Given data
-- pv_equiv track=rewrite | github.com/leedabin2/algorithm | 1로 만들기 2.py | shorts_lst
-- ===== SOURCE A (Python) =====
-- def shorts_lst(new_lst):
--     shortest = len(new_lst[0])  # 기준 설정
--     shortest_lst = []  # 최단 길이를 가진 원소 저장 리스트
--     for i in new_lst:
--         if len(i) <= shortest and i[0] == 1:
--             if len(i) < shortest:
--                 shortest = len(i) # 기준 재설정
--                 shortest_lst = [i]
--             else:
--                 shortest_lst.append(i)
--     return shortest_lst
-- ===== SOURCE B (Python) =====
-- def shorts_lst(new_lst):
--     threshold = len(new_lst[0])
--     candidates = [i for i in new_lst if len(i) <= threshold and i[0] == 1]
--     if not candidates:
--         return []
--     m = min(len(i) for i in candidates)
--     return [i for i in candidates if len(i) == m]
-- ===== Notes on version B (the rewrite author's own statement) =====
-- stated objective: simpler
-- what changed: Replaces A's single scan with a mutable decreasing threshold and in-place accumulator reset by a plain filter (fixed threshold len(new_lst[0])) -> min of candidate lengths -> filter of the candidates with that minimum length.
import Mathlib
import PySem

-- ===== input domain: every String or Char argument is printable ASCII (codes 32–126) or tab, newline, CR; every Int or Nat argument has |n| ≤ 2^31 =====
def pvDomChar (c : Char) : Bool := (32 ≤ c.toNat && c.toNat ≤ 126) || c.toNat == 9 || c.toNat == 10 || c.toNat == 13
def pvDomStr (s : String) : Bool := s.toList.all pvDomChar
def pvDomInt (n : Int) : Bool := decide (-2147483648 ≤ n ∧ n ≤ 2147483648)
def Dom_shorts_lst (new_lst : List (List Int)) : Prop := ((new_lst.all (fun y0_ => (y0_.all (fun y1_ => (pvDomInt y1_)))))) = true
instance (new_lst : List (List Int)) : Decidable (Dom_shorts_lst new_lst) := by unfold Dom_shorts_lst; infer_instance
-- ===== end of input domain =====

-- B replaces A's single scan with a mutable decreasing threshold (and in-place accumulator
-- reset) by a plain filter → min → filter decomposition; same cost, simpler.

-- ===== PORT A =====
-- i[0] is ported as i.headD 0, exact on nonempty i; Pre_ excludes the inputs (empty
-- new_lst, an empty inner list) on which Python raises IndexError.
def shorts_lst (new_lst : List (List Int)) : List (List Int) :=
  let shortest : Nat := (new_lst.headD []).length
  let st := new_lst.foldl
    (fun (st : Nat × List (List Int)) (i : List Int) =>
      if i.length ≤ st.1 ∧ i.headD 0 = 1 then
        if i.length < st.1 then (i.length, [i]) else (st.1, st.2 ++ [i])
      else st)
    (shortest, [])
  st.2

-- ===== PORT B =====
-- Python's min over a nonempty list is ported as pyMinNat, a foldl of Nat.min
-- (its [] branch is unreachable in B: candidates ≠ []).
def pyMinNat (l : List Nat) : Nat :=
  match l with
  | [] => 0
  | x :: xs => xs.foldl Nat.min x

def shorts_lst_alt (new_lst : List (List Int)) : List (List Int) :=
  let threshold : Nat := (new_lst.headD []).length
  let candidates := new_lst.filter (fun i => i.length ≤ threshold && i.headD 0 == 1)
  if candidates = [] then []
  else
    let m : Nat := pyMinNat (candidates.map (fun i => i.length))
    candidates.filter (fun i => i.length == m)

-- ===== PRECONDITION & SPEC =====
-- Pre_ excludes exactly the inputs where Python A raises IndexError: empty new_lst
-- (new_lst[0]) and any empty inner list (i[0], reached since len(i)=0 ≤ shortest).
def Pre_shorts_lst (new_lst : List (List Int)) : Prop :=
  new_lst ≠ [] ∧ ∀ i ∈ new_lst, i ≠ []
instance (new_lst : List (List Int)) : Decidable (Pre_shorts_lst new_lst) := by
  unfold Pre_shorts_lst; infer_instance
def pvWitness_shorts_lst : List (List Int) := [[1, 2], [1], [2]]

def Spec_shorts_lst (new_lst : List (List Int)) (out : List (List Int)) : Prop := out = shorts_lst_alt new_lst
instance (new_lst : List (List Int)) (out : List (List Int)) : Decidable (Spec_shorts_lst new_lst out) := by unfold Spec_shorts_lst; infer_instance

-- ===== CLAIM (what is proved, stated in full; the proofs are below) =====
def Claim_equal_shorts_lst : Prop := ∀ (new_lst : List (List Int)), Dom_shorts_lst new_lst → Pre_shorts_lst new_lst → Spec_shorts_lst new_lst (shorts_lst new_lst)

-- ===== LEMMAS AND PROOFS =====

-- running minimum of len(new_lst[0]) and the lengths of the 1-headed elements
def bestLen (m : Nat) (l : List (List Int)) : Nat :=
  l.foldl (fun b i => if i.headD 0 = 1 then Nat.min b i.length else b) m

lemma bestLen_nil (m : Nat) : bestLen m [] = m := rfl

lemma bestLen_cons (m : Nat) (i : List Int) (t : List (List Int)) :
    bestLen m (i :: t) = bestLen (if i.headD 0 = 1 then Nat.min m i.length else m) t := rfl

lemma bestLen_le (l : List (List Int)) : ∀ m : Nat, bestLen m l ≤ m := by
  induction l with
  | nil => intro m; simp [bestLen_nil]
  | cons i t ih =>
    intro m
    rw [bestLen_cons]
    split
    · exact le_trans (ih _) (Nat.min_le_left _ _)
    · exact ih m

-- invariant of A's loop
lemma loopA (l : List (List Int)) : ∀ (m : Nat) (acc : List (List Int)),
    (l.foldl
      (fun (st : Nat × List (List Int)) (i : List Int) =>
        if i.length ≤ st.1 ∧ i.headD 0 = 1 then
          if i.length < st.1 then (i.length, [i]) else (st.1, st.2 ++ [i])
        else st)
      (m, acc)).2
    = (if bestLen m l = m then acc else [])
        ++ l.filter (fun i => i.headD 0 == 1 && i.length == bestLen m l) := by
  induction l with
  | nil => intro m acc; simp [bestLen_nil]
  | cons i t ih =>
    intro m acc
    by_cases h1 : i.headD 0 = 1
    · have h1' : i.head?.getD 0 = 1 := by rwa [List.headD_eq_head?] at h1
      by_cases hle : i.length ≤ m
      · by_cases hlt : i.length < m
        · -- reset branch
          have hb : bestLen m (i :: t) = bestLen i.length t := by
            rw [bestLen_cons]; simp [h1', Nat.min_eq_right (le_of_lt hlt)]
          have hble : bestLen i.length t ≤ i.length := bestLen_le t _
          simp only [List.foldl_cons, if_pos (And.intro hle h1), if_pos hlt]
          rw [ih i.length [i], hb]
          have hne : ¬ bestLen i.length t = m := by omega
          rw [if_neg hne]
          rw [List.filter_cons]
          by_cases heq : bestLen i.length t = i.length
          · simp [h1', heq]
          · have : ¬ (i.length = bestLen i.length t) := fun h => heq h.symm
            simp [h1', heq, this]
        · -- append branch: i.length = m
          have hm : i.length = m := by omega
          have hb : bestLen m (i :: t) = bestLen m t := by
            rw [bestLen_cons]; simp [h1', hm]
          simp only [List.foldl_cons, if_pos (And.intro hle h1), if_neg hlt]
          rw [ih m (acc ++ [i]), hb]
          rw [List.filter_cons]
          by_cases heq : bestLen m t = m
          · simp [h1', hm, heq, List.append_assoc]
          · have : ¬ (i.length = bestLen m t) := by omega
            simp [h1', heq, this]
      · -- skipped: too long
        have hb : bestLen m (i :: t) = bestLen m t := by
          rw [bestLen_cons]; simp [h1', Nat.min_eq_left (by omega : m ≤ i.length)]
        have hcond : ¬ (i.length ≤ m ∧ i.headD 0 = 1) := fun h => hle h.1
        simp only [List.foldl_cons, if_neg hcond]
        rw [ih m acc, hb, List.filter_cons]
        have hble : bestLen m t ≤ m := bestLen_le t m
        have : ¬ (i.length = bestLen m t) := by omega
        simp [h1', this]
    · -- skipped: head not 1
      have h1' : ¬ i.head?.getD 0 = 1 := by rwa [List.headD_eq_head?] at h1
      have hb : bestLen m (i :: t) = bestLen m t := by
        rw [bestLen_cons]; simp [h1']
      have hcond : ¬ (i.length ≤ m ∧ i.headD 0 = 1) := fun h => h1 h.2
      simp only [List.foldl_cons, if_neg hcond]
      rw [ih m acc, hb, List.filter_cons]
      simp [h1']

-- A's result is: all 1-headed elements of length bestLen
lemma shorts_lst_eq (new_lst : List (List Int)) :
    shorts_lst new_lst
    = new_lst.filter (fun i =>
        i.headD 0 == 1 && i.length == bestLen (new_lst.headD []).length new_lst) := by
  unfold shorts_lst
  rw [loopA]
  split <;> simp

-- dropping the ≤ θ test does not change the running minimum, as long as it stays ≤ θ
lemma bestLen_eq_minsCand (θ : Nat) (l : List (List Int)) : ∀ m : Nat, m ≤ θ →
    bestLen m l
    = (l.filter (fun i => i.length ≤ θ && i.headD 0 == 1)).foldl
        (fun b i => Nat.min b i.length) m := by
  induction l with
  | nil => intro m _; rfl
  | cons i t ih =>
    intro m hm
    rw [bestLen_cons, List.filter_cons]
    by_cases h1 : i.headD 0 = 1
    · have h1' : i.head?.getD 0 = 1 := by rwa [List.headD_eq_head?] at h1
      rw [if_pos h1]
      by_cases hle : i.length ≤ θ
      · have : (decide (i.length ≤ θ) && (i.headD 0 == 1)) = true := by
          simp [h1', hle]
        rw [if_pos this, List.foldl_cons]
        exact ih (Nat.min m i.length) (le_trans (Nat.min_le_left _ _) hm)
      · have hmin : Nat.min m i.length = m := Nat.min_eq_left (by omega)
        have : ¬ ((decide (i.length ≤ θ) && (i.headD 0 == 1)) = true) := by
          simp [hle]
        rw [hmin, if_neg this]
        exact ih m hm
    · have h1' : ¬ i.head?.getD 0 = 1 := by rwa [List.headD_eq_head?] at h1
      rw [if_neg h1]
      have : ¬ ((decide (i.length ≤ θ) && (i.headD 0 == 1)) = true) := by
        simp [h1']
      rw [if_neg this]
      exact ih m hm

lemma altEq (l : List (List Int)) (θ : Nat) :
    (if l.filter (fun i => i.length ≤ θ && i.headD 0 == 1) = [] then []
     else (l.filter (fun i => i.length ≤ θ && i.headD 0 == 1)).filter
       (fun i => i.length ==
         pyMinNat ((l.filter (fun i => i.length ≤ θ && i.headD 0 == 1)).map (fun i => i.length))))
    = l.filter (fun i => i.headD 0 == 1 && i.length == bestLen θ l) := by
  set cands := l.filter (fun i => i.length ≤ θ && i.headD 0 == 1) with hc
  set b := bestLen θ l with hb
  have hble : b ≤ θ := bestLen_le l θ
  by_cases hnil : cands = []
  · rw [if_pos hnil]
    symm
    rw [List.filter_eq_nil_iff]
    intro i hi hcond
    simp only [Bool.and_eq_true, beq_iff_eq] at hcond
    have : i ∈ cands := by
      rw [hc, List.mem_filter]
      refine ⟨hi, ?_⟩
      simp only [Bool.and_eq_true, decide_eq_true_eq, beq_iff_eq]
      exact ⟨by omega, hcond.1⟩
    rw [hnil] at this; exact absurd this (List.not_mem_nil)
  · rw [if_neg hnil]
    obtain ⟨c, cs, hcc⟩ := List.exists_cons_of_ne_nil hnil
    have hcθ : c.length ≤ θ := by
      have hcm : c ∈ cands := by rw [hcc]; exact List.mem_cons_self
      rw [hc, List.mem_filter] at hcm
      have h2 := hcm.2
      simp only [Bool.and_eq_true, decide_eq_true_eq] at h2
      exact h2.1
    -- the value pyMinNat computes for B equals b
    have hm : pyMinNat (cands.map (fun i => i.length)) = b := by
      rw [hcc]
      simp only [List.map_cons, pyMinNat]
      rw [hb, bestLen_eq_minsCand θ l θ le_rfl, ← hc, hcc, List.foldl_cons]
      have hminθ : θ.min c.length = c.length := Nat.min_eq_right hcθ
      rw [hminθ, List.foldl_map]
    rw [hm, hc, List.filter_filter]
    symm
    apply List.filter_congr
    intro i hi
    by_cases hlb : i.length = b
    · have hiθ : i.length ≤ θ := by omega
      simp only [hlb]
      simp [hble]
    · have hf : (i.length == b) = false := by simpa using hlb
      simp [hf]

-- ===== VERDICT (by name: the statement is the Claim_ definition above) =====
theorem shorts_lst_spec : Claim_equal_shorts_lst := by
  intro new_lst _ _
  show shorts_lst new_lst = shorts_lst_alt new_lst
  exact (shorts_lst_eq new_lst).trans (altEq new_lst (new_lst.headD []).length).symm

Goal of the exercise
Everything from the first line of the data through the line containing "len(i) # 기준 재설정" should be echoed exactly. Add nothing.

Your response
-- pv_equiv track=rewrite | github.com/leedabin2/algorithm | 1로 만들기 2.py | shorts_lst
-- ===== SOURCE A (Python) =====
-- def shorts_lst(new_lst):
--     shortest = len(new_lst[0])  # 기준 설정
--     shortest_lst = []  # 최단 길이를 가진 원소 저장 리스트
--     for i in new_lst:
--         if len(i) <= shortest and i[0] == 1:
--             if len(i) < shortest:
--                 shortest = len(i) # 기준 재설정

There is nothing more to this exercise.